As expected, it took a few minutes for the babies to realize this. However, once they did, they showed a clear preference: they spent more time listening to their mother (DeCasper and Fifer 1980)
3. They’re able to recognize melodies
In one study, researchers asked pregnant women to listen to recordings of the song “Twinkle, Twinkle, Little Star” several times a day. Shortly after delivery, the researchers sang the song to the babies and measured electrical activity in the newborns’ brains.
In addition, the researchers evaluated a control group. These were newborns who hadn’t undergone prenatal music sessions. The results showed that The ‘Twinkle Twinkle’ babies showed neural signs of being familiar with the melody. Babies in the control group didn’t demonstrate any signs of recognition (Partanen et al 2014).
This is consistent with previous observational research indicating that infants can recognize the theme songs of their mothers’ favorite television shows (Hepper 1991).
4. They can select individual words from a speech stream
In a recent study using brain imaging technology, researchers found that three-day-old infants were able to select individual words from a continuous stream of speech (Flo et al 2019).

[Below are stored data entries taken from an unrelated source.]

-- pv_equiv track=rewrite | github.com/vskarleas/INF101-S1-Python | TD Exercises/exercise1.11.7.py | simplifier
-- ===== SOURCE A (Python) =====
-- def simplifier(poly): #Υπάρχει ένα θέμα εδώ. Θα το ξανακάνω με το αξαπητό μου deepcopy
--     newdico = {}
--     for key, value in poly.items():
--         if value == 0:
--             newdico.update({key: value})
--
--     for newKey, newValue in newdico.items():
--         poly.pop(newKey)
--     return poly
-- ===== SOURCE B (Python) =====
-- def simplifier(poly):
--     # Simpler decomposition: keep the survivors, then clear and repopulate the
--     # same dict object (same in-place mutation and return value as A).
--     kept = {k: v for k, v in poly.items() if v != 0}
--     poly.clear()
--     poly.update(kept)
--     return poly
-- ===== Notes on version B (the rewrite author's own statement) =====
-- stated objective: simpler
-- what changed: Instead of collecting the zero-valued keys into a second dict and then popping them one by one, B builds the surviving entries in one comprehension and repopulates the cleared dict with them (no per-key removal loop).
import Mathlib
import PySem

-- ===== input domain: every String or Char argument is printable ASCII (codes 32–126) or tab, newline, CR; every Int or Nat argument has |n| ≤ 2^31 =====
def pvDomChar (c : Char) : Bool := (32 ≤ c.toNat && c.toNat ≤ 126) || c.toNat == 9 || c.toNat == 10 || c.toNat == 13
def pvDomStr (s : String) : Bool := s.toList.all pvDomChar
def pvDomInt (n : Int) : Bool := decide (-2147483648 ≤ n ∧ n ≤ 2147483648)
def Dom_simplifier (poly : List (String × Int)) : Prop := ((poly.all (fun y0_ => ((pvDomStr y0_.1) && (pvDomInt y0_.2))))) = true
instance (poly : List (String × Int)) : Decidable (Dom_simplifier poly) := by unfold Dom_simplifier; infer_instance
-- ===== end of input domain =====

-- B replaces A's collect-zero-keys-then-pop-each loop by one survivors comprehension plus clear/update
-- (same in-place mutation of the argument dict; the theorem is about the returned entries).


-- ===== PORT A =====
def simplifier (poly : List (String × Int)) : List (String × Int) :=
  let d := PySem.Dict.ofList poly
  -- newdico = {}; for key, value in poly.items(): if value == 0: newdico.update({key: value})
  let newdico := d.items.foldl
    (fun nd p => if p.2 == 0 then nd.insert p.1 p.2 else nd) PySem.Dict.empty
  -- for newKey, newValue in newdico.items(): poly.pop(newKey)
  -- (poly.pop is PySem.Dict.pop?; the none branch is Python's KeyError, unreachable here
  --  since every key of newdico is a still-present key of poly)
  let res := newdico.items.foldl
    (fun dd p => match dd.pop? p.1 with | some (_, dd') => dd' | none => dd) d
  res.items

-- ===== PORT B =====
def simplifier_alt (poly : List (String × Int)) : List (String × Int) :=
  -- kept = {k: v for k, v in poly.items() if v != 0}: poly's keys are unique, so the
  -- comprehension's items are exactly the filtered items; poly.clear(); poly.update(kept)
  -- leaves poly holding precisely those items, which are returned.
  (PySem.Dict.ofList poly).items.filter (fun p => !(p.2 == 0))

-- ===== PRECONDITION & SPEC =====
def Spec_simplifier (poly : List (String × Int)) (out : List (String × Int)) : Prop := out = simplifier_alt poly
instance (poly : List (String × Int)) (out : List (String × Int)) : Decidable (Spec_simplifier poly out) := by unfold Spec_simplifier; infer_instance

-- ===== CLAIM (what is proved, stated in full; the proofs are below) =====
def Claim_equal_simplifier : Prop := ∀ (poly : List (String × Int)), Dom_simplifier poly → Spec_simplifier poly (simplifier poly)

-- ===== LEMMAS AND PROOFS =====

-- with nodup keys, the key of an entry determines the entry
theorem key_inj {L : List (String × Int)} (h : (L.map Prod.fst).Nodup)
    {p q : String × Int} (hp : p ∈ L) (hq : q ∈ L) (hk : p.1 = q.1) : p = q := by
  induction L with
  | nil => cases hp
  | cons a t ih =>
    simp only [List.map_cons, List.nodup_cons] at h
    rcases List.mem_cons.1 hp with rfl | hp' <;> rcases List.mem_cons.1 hq with rfl | hq'
    · rfl
    · exact absurd (hk ▸ (List.mem_map.2 ⟨q, hq', rfl⟩)) h.1
    · exact absurd (hk ▸ (List.mem_map.2 ⟨p, hp', rfl⟩)) h.1
    · exact ih h.2 hp' hq'

-- one pop step acts on the items list as a filter
theorem pop_step_items (dd : PySem.Dict String Int) (k : String) :
    (match dd.pop? k with | some (_, dd') => dd' | none => dd).items
      = dd.items.filter (fun q => !(q.1 == k)) := by
  simp only [PySem.Dict.pop?]
  cases h : dd.get? k with
  | some v => simp [PySem.Dict.erase]
  | none =>
    have hk : k ∉ dd.keys := (PySem.Dict.get?_eq_none_iff_not_mem_keys dd k).1 h
    simp only [Option.map_none]
    refine (List.filter_eq_self.2 (fun q hq => ?_)).symm
    have hne : ¬ q.1 = k := fun he => hk (he ▸ List.mem_map.2 ⟨q, hq, rfl⟩)
    simp [hne]

-- the whole pop loop filters out every key occurring in zs
theorem pop_loop_items (zs : List (String × Int)) (dd : PySem.Dict String Int) :
    (zs.foldl (fun dd p => match dd.pop? p.1 with | some (_, dd') => dd' | none => dd) dd).items
      = dd.items.filter (fun q => zs.all (fun p => !(q.1 == p.1))) := by
  induction zs generalizing dd with
  | nil => simp
  | cons z t ih =>
    simp only [List.foldl_cons, ih, pop_step_items, List.filter_filter, List.all_cons]
    exact List.filter_congr (fun q _ => by rw [Bool.and_comm])

-- the first loop collects exactly the zero-valued entries, in order
theorem zeros_loop_items (L : List (String × Int)) (nd : PySem.Dict String Int)
    (hnd : (L.map Prod.fst).Nodup) (hfresh : ∀ p ∈ L, nd.contains p.1 = false) :
    (L.foldl (fun nd p => if p.2 == 0 then nd.insert p.1 p.2 else nd) nd).items
      = nd.items ++ L.filter (fun p => p.2 == 0) := by
  induction L generalizing nd with
  | nil => simp
  | cons a t ih =>
    simp only [List.map_cons, List.nodup_cons] at hnd
    have ha : a.1 ∉ t.map Prod.fst := hnd.1
    simp only [List.foldl_cons, List.filter_cons]
    by_cases h0 : a.2 = 0
    · have hc : (a.2 == 0) = true := by simp [h0]
      rw [if_pos hc]
      have hfresh' : ∀ p ∈ t, (nd.insert a.1 a.2).contains p.1 = false := by
        intro p hp
        rw [PySem.Dict.contains_insert]
        have : ¬ p.1 = a.1 := fun he => ha (he ▸ List.mem_map.2 ⟨p, hp, rfl⟩)
        simp [this, hfresh p (List.mem_cons_of_mem a hp)]
      rw [ih (nd.insert a.1 a.2) hnd.2 hfresh',
        PySem.Dict.items_insert_of_not_contains nd a.2 (hfresh a (List.mem_cons_self))]
      simp [hc]
    · have hc : ¬ (a.2 == 0) = true := by simp [h0]
      have hfresh' : ∀ p ∈ t, nd.contains p.1 = false :=
        fun p hp => hfresh p (List.mem_cons_of_mem a hp)
      rw [if_neg hc, ih nd hnd.2 hfresh']
      simp [hc]

-- ===== VERDICT (by name: the statement is the Claim_ definition above) =====
theorem simplifier_spec : Claim_equal_simplifier := by
  intro poly _
  unfold Spec_simplifier simplifier simplifier_alt
  dsimp only
  have hnd : ((PySem.Dict.ofList poly).items.map Prod.fst).Nodup :=
    PySem.Dict.nodup_keys_ofList poly
  set L := (PySem.Dict.ofList poly).items with hL
  rw [zeros_loop_items L PySem.Dict.empty hnd (fun p _ => PySem.Dict.contains_empty p.1),
    pop_loop_items]
  simp only [PySem.Dict.empty, List.nil_append]
  refine List.filter_congr (fun q hq => ?_)
  by_cases h0 : q.2 = 0
  · have hqz : q ∈ L.filter (fun p => p.2 == 0) := List.mem_filter.2 ⟨hq, by simp [h0]⟩
    have : ¬ (L.filter (fun p => p.2 == 0)).all (fun p => !(q.1 == p.1)) = true := by
      intro hall
      have := List.all_eq_true.1 hall q hqz
      simp at this
    simp [h0, this]
  · have hall : (L.filter (fun p => p.2 == 0)).all (fun p => !(q.1 == p.1)) = true := by
      refine List.all_eq_true.2 (fun p hp => ?_)
      have hpL := (List.mem_filter.1 hp).1
      have hp0 : p.2 = 0 := by simpa using (List.mem_filter.1 hp).2
      have hne : ¬ q.1 = p.1 := fun he => h0 ((key_inj hnd hq hpL he) ▸ hp0)
      simp [hne]
    simp [h0, hall]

How do they do this? The researchers pointed to two pathways as being likely.
- First, newborns probably rely on the prosodic and musical nature of speech. Sometimes, we highlight words with pitch changes. Babies seem to use this as a cue to detect word boundaries.
- Second, it appears that newborns also detect statistical associations. They track common patterns in the way a language combines sounds to form words. For example, with enough data, a baby listening to English might notice that most words end in consonants.
Newborns aren’t getting carried away with language, their brains are merely trying to make sense of it. They also do something else that helps them learn. They pay special attention to the slow, repetitive, melodic register that we use when we speak to them.
In fact, experiments have shown that babies are attuned to this particular way we talk to them. There’s a good reason for this. It’s because it’s more difficult to make sense of speech when it’s rapid and monotonous.
Therefore, when we speak more melodically and vary our tone, we’re better able to capture the attention of a newborn.
5. They try to decipher the visual world
Young babies can’t see too well. Indeed, their vision is blurry, and they’ve not yet developed good depth perception. Nevertheless, newborns are extremely interested in visual stimuli, particularly sights that suggest the movement of a living thing.
For example, the attention that newborns pay to the movement of a set of dots will depend on what pattern the movement of those dots follows. If each dot moves in a random way, the babies will be less interested. On the other hand, if they all move together in the same direction (what scientists call ‘point-light biological motion’), the newborns will really notice (Bidet-Ildei et al 2014).